VA: In Uganda, what is the role of this crop in in terms of productivity, food security and market opportunities?

BY: In Uganda, sweetpotato is a major food, nutrition and income security crop with a per capita consumption of 85 kilograms per year. Over the next five years the national working agenda is taking sweetpotato as a strategic commodity for the development of Uganda. The government is especially looking forward to further promoting the nutrient dense, orange-fleshed varieties for nutrition and income security. So, sweetpotato plays a very critical role in the development and well-being of the citizens of Uganda.

Products made from sweetpotato puree on sale in Uganda. Sweetpotato is a versatile crop that lowers production costs of baked goods while adding nutrition. Plant breeders like Yada take into account the needs of producers, vendors, and consumers when developing new varieties with market-preferred traits (photo: CIP)

VA: Given that sweetpotato is key in terms of food security and has numerous market opportunities in Uganda, what are some of the challenges to its productivity?

BY: One of the leading challenges to its productivity is that many producers like to grow non-orange fleshed varieties. Developing acceptable orange varieties with the right color properties is one of the major challenges are addressing so that these nutrient-dense varieties can be further promoted and taken up for production in the country. Secondly, sweetpotato is vulnerable to a number of pests and diseases. Specifically, in Uganda, you will find sweetpotato virus disease can cause significant yield damage – up to 98 percent in some extreme cases. When it comes to pests, sweetpotato weevils severely damage the crop. They actually feed on the roots which is what farmers and producers need to harvest. Weevils can cause between 67 and 100 percent yield losses, especially in areas which suffer intermittent lesser droughts. Another major other problem the industry faces is the underdeveloped sweetpotato seed systems. There is not much private sector investment in sweetpotato seed systems to date. This means a lot of effort in seed systems has to be done by the public sector, which normally has constrained funds. So, developing systems is another needed intervention to address some of these challenges.

VA:  Your team recently did a comprehensive study to really understand the traits that key stakeholders are looking for in sweetpotato.

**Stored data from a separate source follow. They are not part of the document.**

-- pv_equiv track=rewrite | github.com/jibanCat/hcd_priya | hcd_analysis/dla_truth.py | _merge_close_runs
-- ===== SOURCE A (Python) =====
-- from typing import Dict, Iterable, List, Optional, Sequence, Tuple
--
-- def _merge_close_runs(
--     runs: List[Tuple[int, int]],
--     merge_gap_pixels: int,
-- ) -> List[Tuple[int, int]]:
--     """Merge consecutive runs whose pixel gap ≤ merge_gap_pixels."""
--     if not runs:
--         return runs
--     merged = [runs[0]]
--     for s, e in runs[1:]:
--         prev_s, prev_e = merged[-1]
--         gap = s - prev_e - 1
--         if gap <= merge_gap_pixels:
--             merged[-1] = (prev_s, e)
--         else:
--             merged.append((s, e))
--     return merged
-- ===== SOURCE B (Python) =====
-- from typing import Dict, Iterable, List, Optional, Sequence, Tuple
--
-- def _merge_close_runs(
--     runs: List[Tuple[int, int]],
--     merge_gap_pixels: int,
-- ) -> List[Tuple[int, int]]:
--     """Two-pointer group scan: find the whole close-gap group, emit it once."""
--     out = []
--     i = 0
--     n = len(runs)
--     while i < n:
--         j = i + 1
--         while j < n and runs[j][0] - runs[j - 1][1] - 1 <= merge_gap_pixels:
--             j += 1
--         out.append((runs[i][0], runs[j - 1][1]))
--         i = j
--     return out
-- ===== Notes on version B (the rewrite author's own statement) =====
-- stated objective: alternative
-- what changed: Replaces A's accumulator that mutates its last tuple on every close run with a two-pointer scan that first finds the whole close-gap group and then emits (group start, group end) once per group.
import Mathlib
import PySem

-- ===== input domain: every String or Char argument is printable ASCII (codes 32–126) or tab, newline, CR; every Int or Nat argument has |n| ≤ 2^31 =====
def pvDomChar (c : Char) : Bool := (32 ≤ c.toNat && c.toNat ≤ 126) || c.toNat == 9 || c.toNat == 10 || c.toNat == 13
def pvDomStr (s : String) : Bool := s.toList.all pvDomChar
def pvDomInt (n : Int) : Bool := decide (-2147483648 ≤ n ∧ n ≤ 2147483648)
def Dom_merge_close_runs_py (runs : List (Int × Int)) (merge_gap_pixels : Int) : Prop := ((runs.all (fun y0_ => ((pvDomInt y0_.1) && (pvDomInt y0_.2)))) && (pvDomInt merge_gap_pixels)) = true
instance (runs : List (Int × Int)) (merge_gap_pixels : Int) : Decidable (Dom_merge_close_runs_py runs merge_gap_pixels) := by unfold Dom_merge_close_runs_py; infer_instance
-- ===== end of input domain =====

-- B replaces A's mutate-last-tuple accumulator with a two-pointer group scan (same cost, different decomposition).


-- ===== PORT A =====
-- one step of A's for-loop: merged[-1] inspected, replaced or appended
def aStep (g : Int) (merged : List (Int × Int)) (se : Int × Int) : List (Int × Int) :=
  match merged.getLast? with
  | some prev =>
      if se.1 - prev.2 - 1 ≤ g then merged.dropLast ++ [(prev.1, se.2)]
      else merged ++ [se]
  | none => merged ++ [se]  -- unreachable: merged starts nonempty and stays nonempty

def merge_close_runs_py (runs : List (Int × Int)) (merge_gap_pixels : Int) : List (Int × Int) :=
  match runs with
  | [] => []
  | r :: rest => rest.foldl (aStep merge_gap_pixels) [r]

-- ===== PORT B =====
-- inner while loop of Source B: how many further runs belong to the current group
def spanLen (g : Int) (prev : Int × Int) : List (Int × Int) → Nat
  | [] => 0
  | r :: rest => if r.1 - prev.2 - 1 ≤ g then spanLen g r rest + 1 else 0

-- outer while loop of Source B: each iteration consumes one whole group and emits one pair
def merge_close_runs_py_alt (runs : List (Int × Int)) (merge_gap_pixels : Int) : List (Int × Int) :=
  match runs with
  | [] => []
  | r :: rest =>
      let m := spanLen merge_gap_pixels r rest
      (r.1, ((rest.take m).getLastD r).2) :: merge_close_runs_py_alt (rest.drop m) merge_gap_pixels
termination_by runs.length
decreasing_by simp

-- ===== PRECONDITION & SPEC =====
def Spec_merge_close_runs_py (runs : List (Int × Int)) (merge_gap_pixels : Int) (out : List (Int × Int)) : Prop := out = merge_close_runs_py_alt runs merge_gap_pixels
instance (runs : List (Int × Int)) (merge_gap_pixels : Int) (out : List (Int × Int)) : Decidable (Spec_merge_close_runs_py runs merge_gap_pixels out) := by unfold Spec_merge_close_runs_py; infer_instance

-- ===== CLAIM (what is proved, stated in full; the proofs are below) =====
def Claim_equal_merge_close_runs_py : Prop := ∀ (runs : List (Int × Int)) (merge_gap_pixels : Int), Dom_merge_close_runs_py runs merge_gap_pixels → Spec_merge_close_runs_py runs merge_gap_pixels (merge_close_runs_py runs merge_gap_pixels)

-- ===== LEMMAS AND PROOFS =====

-- fused one-group-at-a-time recursion, intermediate between A's fold and B's scan
def Hm (g : Int) : (Int × Int) → List (Int × Int) → List (Int × Int)
  | cur, [] => [cur]
  | cur, r :: rest => if r.1 - cur.2 - 1 ≤ g then Hm g (cur.1, r.2) rest else cur :: Hm g r rest

theorem spanLen_congr (g : Int) (l : List (Int × Int)) (a b : Int × Int) (h : a.2 = b.2) :
    spanLen g a l = spanLen g b l := by
  cases l <;> simp [spanLen, h]

theorem getLastD_snd_congr (l : List (Int × Int)) (a b : Int × Int) (h : a.2 = b.2) :
    (l.getLastD a).2 = (l.getLastD b).2 := by
  cases l with
  | nil => simpa using h
  | cons x xs =>
    simp [List.getLastD]

theorem alt_nil (g : Int) : merge_close_runs_py_alt [] g = [] := by
  rw [merge_close_runs_py_alt]

theorem alt_cons (g : Int) (r : Int × Int) (rest : List (Int × Int)) :
    merge_close_runs_py_alt (r :: rest) g
      = (r.1, ((rest.take (spanLen g r rest)).getLastD r).2)
        :: merge_close_runs_py_alt (rest.drop (spanLen g r rest)) g := by
  rw [merge_close_runs_py_alt]

theorem foldl_aStep (g : Int) (rest : List (Int × Int)) :
    ∀ done cur, rest.foldl (aStep g) (done ++ [cur]) = done ++ Hm g cur rest := by
  induction rest with
  | nil => intro done cur; simp [Hm]
  | cons r rest ih =>
    intro done cur
    simp only [List.foldl_cons, aStep, List.getLast?_concat, List.dropLast_concat, Hm]
    by_cases h : r.1 - cur.2 - 1 ≤ g
    · simp [h, ih]
    · have := ih (done ++ [cur]) r
      simp only [List.append_assoc, List.cons_append, List.nil_append] at this
      simpa [h] using this

theorem Hm_eq_alt (g : Int) (rest : List (Int × Int)) :
    ∀ cur, Hm g cur rest = merge_close_runs_py_alt (cur :: rest) g := by
  induction rest with
  | nil => intro cur; simp [Hm, alt_cons, alt_nil, spanLen]
  | cons r rest ih =>
    intro cur
    by_cases h : r.1 - cur.2 - 1 ≤ g
    · have hs : spanLen g (cur.1, r.2) rest = spanLen g r rest :=
        spanLen_congr g rest (cur.1, r.2) r rfl
      have hL : ((rest.take (spanLen g r rest)).getLastD (cur.1, r.2)).2
          = ((rest.take (spanLen g r rest)).getLastD r).2 :=
        getLastD_snd_congr _ (cur.1, r.2) r rfl
      rw [Hm, if_pos h, ih (cur.1, r.2)]
      rw [alt_cons, alt_cons]
      simp only [spanLen, if_pos h, hs, List.take_succ_cons, List.drop_succ_cons,
        List.getLastD_cons, hL]
    · rw [Hm, if_neg h, ih r, alt_cons g cur (r :: rest)]
      simp [spanLen, h]

-- ===== VERDICT (by name: the statement is the Claim_ definition above) =====
theorem merge_close_runs_py_spec : Claim_equal_merge_close_runs_py := by
  intro runs g _
  unfold Spec_merge_close_runs_py
  cases runs with
  | nil => exact (alt_nil g).symm
  | cons r rest =>
    have := foldl_aStep g rest [] r
    simp only [List.nil_append] at this
    rw [merge_close_runs_py, this, Hm_eq_alt]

Could you tell us about this and what it means for your breeding work?

BY: We partnered with a company known as AbacusBio to conduct a 1,000 minds survey to identify the key traits that are preferred by various actors in the sweetpotato industry, from root producers, seed producers, processors, and even transporters. Through this we identified lead-traits desired by sweetpotato industry actors in Uganda. They told us: virus and disease resistance, weevil resistance, vine survival and other value-added traits. The advantage of working on the AbacusBio study was that we were able to attach economic weights to each of these traits. This is critical for us as we develop new varieties to replace the ones currently being produced by the farmers in Uganda.

VA: It’s good to see that collaboration yielding fruit. Let’s delve a little deeper into product profiles… what are the benefits of using these profiles?

BY: Product profiles improve the efficiency of the breeding work in that a cross functional team of stakeholders identify three value-added traits to introduce into new varieties to replace the current market ones. This helps to cut waste. Spreading your breeding efforts across too many traits can be costly. Another advantage of developing a product profile is it creates accountability between the breeder and the product profile management team because you provide accounts of the progress of your breeding work. Once you get your product profile right, the variety developed will have a higher chance of being adopted, because it has the lead traits desired by the end users. This increases the adoption and dissemination of this variety, and increases the efficiency of the breeding program, in general.

VA: That’s what we want… we want to ensure that it’s actually the smallholder farmers who are benefiting. Could you tell us from your work at NaCRRI how we are reaching these farmers and how exactly you see them benefiting?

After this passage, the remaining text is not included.